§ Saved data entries
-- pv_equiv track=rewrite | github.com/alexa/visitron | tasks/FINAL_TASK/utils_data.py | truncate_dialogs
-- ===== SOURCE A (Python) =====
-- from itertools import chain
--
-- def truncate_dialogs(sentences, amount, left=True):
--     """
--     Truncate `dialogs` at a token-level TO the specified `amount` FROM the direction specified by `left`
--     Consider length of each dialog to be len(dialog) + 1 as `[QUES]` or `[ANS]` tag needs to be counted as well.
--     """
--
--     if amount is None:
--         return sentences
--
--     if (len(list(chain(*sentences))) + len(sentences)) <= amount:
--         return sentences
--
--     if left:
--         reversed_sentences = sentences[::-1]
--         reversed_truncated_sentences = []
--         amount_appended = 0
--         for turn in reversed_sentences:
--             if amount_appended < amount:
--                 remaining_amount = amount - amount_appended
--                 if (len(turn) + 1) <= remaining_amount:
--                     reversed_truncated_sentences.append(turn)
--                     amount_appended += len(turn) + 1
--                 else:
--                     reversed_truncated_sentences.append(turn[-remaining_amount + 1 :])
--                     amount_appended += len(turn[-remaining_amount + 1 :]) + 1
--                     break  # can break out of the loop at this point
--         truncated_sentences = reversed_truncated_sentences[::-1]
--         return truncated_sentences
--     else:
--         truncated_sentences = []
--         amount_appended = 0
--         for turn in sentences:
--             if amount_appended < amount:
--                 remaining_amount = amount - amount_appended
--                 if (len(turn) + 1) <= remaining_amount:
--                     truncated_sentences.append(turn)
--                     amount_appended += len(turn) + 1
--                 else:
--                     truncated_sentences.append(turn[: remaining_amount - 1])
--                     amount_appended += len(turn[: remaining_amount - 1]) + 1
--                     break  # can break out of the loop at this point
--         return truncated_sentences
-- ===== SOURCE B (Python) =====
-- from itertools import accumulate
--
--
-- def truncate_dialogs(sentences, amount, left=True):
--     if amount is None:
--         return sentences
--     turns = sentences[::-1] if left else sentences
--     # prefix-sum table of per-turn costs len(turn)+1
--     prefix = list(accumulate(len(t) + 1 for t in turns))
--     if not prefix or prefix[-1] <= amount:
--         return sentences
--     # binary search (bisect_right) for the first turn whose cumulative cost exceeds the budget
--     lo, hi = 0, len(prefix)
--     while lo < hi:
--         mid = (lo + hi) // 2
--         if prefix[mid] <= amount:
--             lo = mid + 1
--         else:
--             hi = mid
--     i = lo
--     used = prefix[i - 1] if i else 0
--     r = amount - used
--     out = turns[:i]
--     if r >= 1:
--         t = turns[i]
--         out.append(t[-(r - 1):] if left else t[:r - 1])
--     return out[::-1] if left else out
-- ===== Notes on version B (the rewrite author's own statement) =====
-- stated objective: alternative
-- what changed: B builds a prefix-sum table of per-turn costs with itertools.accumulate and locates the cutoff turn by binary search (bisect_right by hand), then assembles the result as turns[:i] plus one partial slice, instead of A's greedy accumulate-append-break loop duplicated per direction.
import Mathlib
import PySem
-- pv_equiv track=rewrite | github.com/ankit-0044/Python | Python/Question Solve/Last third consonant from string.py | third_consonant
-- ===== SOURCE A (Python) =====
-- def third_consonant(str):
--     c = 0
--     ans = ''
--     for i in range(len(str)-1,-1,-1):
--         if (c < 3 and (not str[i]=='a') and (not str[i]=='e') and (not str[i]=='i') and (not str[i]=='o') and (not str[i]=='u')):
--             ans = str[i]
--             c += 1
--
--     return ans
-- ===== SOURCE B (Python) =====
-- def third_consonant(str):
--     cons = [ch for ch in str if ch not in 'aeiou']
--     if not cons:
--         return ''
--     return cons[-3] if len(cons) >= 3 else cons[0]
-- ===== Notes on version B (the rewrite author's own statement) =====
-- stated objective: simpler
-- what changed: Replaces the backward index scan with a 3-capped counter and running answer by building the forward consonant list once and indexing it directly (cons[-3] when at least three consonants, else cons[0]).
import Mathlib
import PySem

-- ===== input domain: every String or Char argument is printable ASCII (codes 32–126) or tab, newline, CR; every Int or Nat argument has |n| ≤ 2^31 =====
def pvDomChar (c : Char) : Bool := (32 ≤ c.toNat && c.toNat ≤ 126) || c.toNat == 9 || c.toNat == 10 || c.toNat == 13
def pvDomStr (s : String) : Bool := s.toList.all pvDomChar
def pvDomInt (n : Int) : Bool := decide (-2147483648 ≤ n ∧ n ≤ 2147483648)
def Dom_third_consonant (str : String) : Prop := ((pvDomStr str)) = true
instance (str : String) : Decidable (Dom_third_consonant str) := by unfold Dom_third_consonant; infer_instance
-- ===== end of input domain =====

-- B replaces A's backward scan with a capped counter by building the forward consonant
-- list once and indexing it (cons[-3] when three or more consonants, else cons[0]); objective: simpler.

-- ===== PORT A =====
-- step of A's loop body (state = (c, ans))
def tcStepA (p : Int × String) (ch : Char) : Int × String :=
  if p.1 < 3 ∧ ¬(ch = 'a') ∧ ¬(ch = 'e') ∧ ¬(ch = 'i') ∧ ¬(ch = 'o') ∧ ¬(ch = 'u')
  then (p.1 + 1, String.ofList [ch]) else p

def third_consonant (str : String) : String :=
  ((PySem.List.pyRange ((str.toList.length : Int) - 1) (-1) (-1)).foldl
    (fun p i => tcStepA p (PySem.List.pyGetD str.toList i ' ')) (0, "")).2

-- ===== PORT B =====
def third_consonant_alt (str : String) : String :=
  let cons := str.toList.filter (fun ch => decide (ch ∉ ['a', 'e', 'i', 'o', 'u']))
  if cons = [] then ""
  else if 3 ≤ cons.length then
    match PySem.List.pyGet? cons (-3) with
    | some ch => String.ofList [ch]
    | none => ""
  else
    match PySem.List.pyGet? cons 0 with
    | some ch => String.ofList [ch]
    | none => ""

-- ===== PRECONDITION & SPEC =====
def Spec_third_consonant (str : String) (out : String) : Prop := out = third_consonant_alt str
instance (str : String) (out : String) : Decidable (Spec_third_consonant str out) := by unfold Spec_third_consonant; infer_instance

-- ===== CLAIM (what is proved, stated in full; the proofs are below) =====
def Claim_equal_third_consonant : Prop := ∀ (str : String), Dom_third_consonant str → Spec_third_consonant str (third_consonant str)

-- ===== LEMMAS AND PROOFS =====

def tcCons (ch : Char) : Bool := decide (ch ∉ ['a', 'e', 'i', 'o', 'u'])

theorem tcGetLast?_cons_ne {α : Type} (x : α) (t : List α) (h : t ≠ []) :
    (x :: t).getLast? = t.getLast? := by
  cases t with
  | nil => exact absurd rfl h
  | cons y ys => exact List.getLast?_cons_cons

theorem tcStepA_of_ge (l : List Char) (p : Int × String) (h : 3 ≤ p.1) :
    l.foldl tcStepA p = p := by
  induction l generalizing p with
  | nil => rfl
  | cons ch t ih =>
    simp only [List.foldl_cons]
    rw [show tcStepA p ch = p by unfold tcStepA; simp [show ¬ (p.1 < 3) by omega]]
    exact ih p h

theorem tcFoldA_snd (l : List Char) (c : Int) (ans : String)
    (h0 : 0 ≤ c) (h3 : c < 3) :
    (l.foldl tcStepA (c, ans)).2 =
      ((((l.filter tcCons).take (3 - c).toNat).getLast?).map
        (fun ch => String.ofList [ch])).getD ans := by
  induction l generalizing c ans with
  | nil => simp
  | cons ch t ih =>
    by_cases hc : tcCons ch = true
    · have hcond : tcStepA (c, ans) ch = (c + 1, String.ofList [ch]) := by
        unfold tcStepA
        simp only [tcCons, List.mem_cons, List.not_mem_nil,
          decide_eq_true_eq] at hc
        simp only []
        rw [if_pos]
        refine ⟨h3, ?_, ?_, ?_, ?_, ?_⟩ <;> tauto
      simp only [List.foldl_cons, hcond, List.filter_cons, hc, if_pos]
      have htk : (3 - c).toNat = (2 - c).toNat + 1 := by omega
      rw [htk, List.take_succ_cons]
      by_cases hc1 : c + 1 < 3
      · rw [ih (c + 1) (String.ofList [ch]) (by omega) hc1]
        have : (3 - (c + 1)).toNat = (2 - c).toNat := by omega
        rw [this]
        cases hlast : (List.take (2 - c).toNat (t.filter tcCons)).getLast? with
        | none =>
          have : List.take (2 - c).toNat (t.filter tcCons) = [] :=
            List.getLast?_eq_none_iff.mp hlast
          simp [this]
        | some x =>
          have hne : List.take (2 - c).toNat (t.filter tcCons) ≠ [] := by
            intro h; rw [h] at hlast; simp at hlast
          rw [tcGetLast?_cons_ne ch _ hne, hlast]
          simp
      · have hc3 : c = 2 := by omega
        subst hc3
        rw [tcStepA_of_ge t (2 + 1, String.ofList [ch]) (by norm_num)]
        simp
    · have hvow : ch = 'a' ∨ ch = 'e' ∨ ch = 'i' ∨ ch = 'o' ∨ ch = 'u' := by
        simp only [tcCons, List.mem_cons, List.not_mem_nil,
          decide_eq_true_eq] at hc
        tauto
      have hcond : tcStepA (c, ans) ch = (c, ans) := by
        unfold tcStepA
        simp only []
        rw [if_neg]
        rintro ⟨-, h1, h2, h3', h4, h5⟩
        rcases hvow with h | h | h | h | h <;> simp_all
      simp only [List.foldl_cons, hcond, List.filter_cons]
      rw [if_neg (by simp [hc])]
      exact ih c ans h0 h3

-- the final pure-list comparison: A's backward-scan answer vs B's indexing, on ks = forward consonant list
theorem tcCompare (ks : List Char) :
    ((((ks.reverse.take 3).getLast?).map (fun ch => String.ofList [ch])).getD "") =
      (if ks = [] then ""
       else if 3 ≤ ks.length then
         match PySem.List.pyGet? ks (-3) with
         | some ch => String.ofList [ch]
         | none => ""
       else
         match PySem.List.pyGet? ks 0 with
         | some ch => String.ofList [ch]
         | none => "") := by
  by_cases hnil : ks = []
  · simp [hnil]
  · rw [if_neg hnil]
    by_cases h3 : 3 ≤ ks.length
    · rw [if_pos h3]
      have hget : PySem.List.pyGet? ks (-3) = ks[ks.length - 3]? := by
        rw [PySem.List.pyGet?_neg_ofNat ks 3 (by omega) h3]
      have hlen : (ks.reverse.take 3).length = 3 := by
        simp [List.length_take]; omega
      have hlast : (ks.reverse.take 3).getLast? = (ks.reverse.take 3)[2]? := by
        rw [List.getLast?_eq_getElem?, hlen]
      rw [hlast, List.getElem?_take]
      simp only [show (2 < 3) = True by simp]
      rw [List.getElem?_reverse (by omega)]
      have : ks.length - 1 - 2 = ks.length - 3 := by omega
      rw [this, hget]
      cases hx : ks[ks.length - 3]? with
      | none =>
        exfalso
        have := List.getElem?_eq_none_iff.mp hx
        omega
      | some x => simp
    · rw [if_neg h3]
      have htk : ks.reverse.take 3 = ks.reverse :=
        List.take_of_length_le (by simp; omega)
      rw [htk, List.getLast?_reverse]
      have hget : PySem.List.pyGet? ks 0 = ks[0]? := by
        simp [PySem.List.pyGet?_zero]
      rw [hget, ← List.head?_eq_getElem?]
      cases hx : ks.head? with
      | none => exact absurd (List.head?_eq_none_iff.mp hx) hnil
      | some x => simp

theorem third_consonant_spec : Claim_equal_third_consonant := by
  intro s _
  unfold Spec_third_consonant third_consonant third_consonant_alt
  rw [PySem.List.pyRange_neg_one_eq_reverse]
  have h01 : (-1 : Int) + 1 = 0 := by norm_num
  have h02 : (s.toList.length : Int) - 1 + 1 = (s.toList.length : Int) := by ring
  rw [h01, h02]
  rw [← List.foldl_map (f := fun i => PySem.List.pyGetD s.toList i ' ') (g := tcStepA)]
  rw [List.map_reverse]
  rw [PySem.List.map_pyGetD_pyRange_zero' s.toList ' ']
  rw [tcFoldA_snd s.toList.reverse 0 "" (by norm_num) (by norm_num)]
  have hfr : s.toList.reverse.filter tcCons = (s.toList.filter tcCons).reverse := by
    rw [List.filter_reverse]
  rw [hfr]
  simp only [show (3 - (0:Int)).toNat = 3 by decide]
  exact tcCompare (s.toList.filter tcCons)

§ WHAT IS REQUIRED
Copy out every line above where "match" is present.

§ RESPONSE TO THE EXERCISE
    match PySem.List.pyGet? cons (-3) with
    match PySem.List.pyGet? cons 0 with
         match PySem.List.pyGet? ks (-3) with
         match PySem.List.pyGet? ks 0 with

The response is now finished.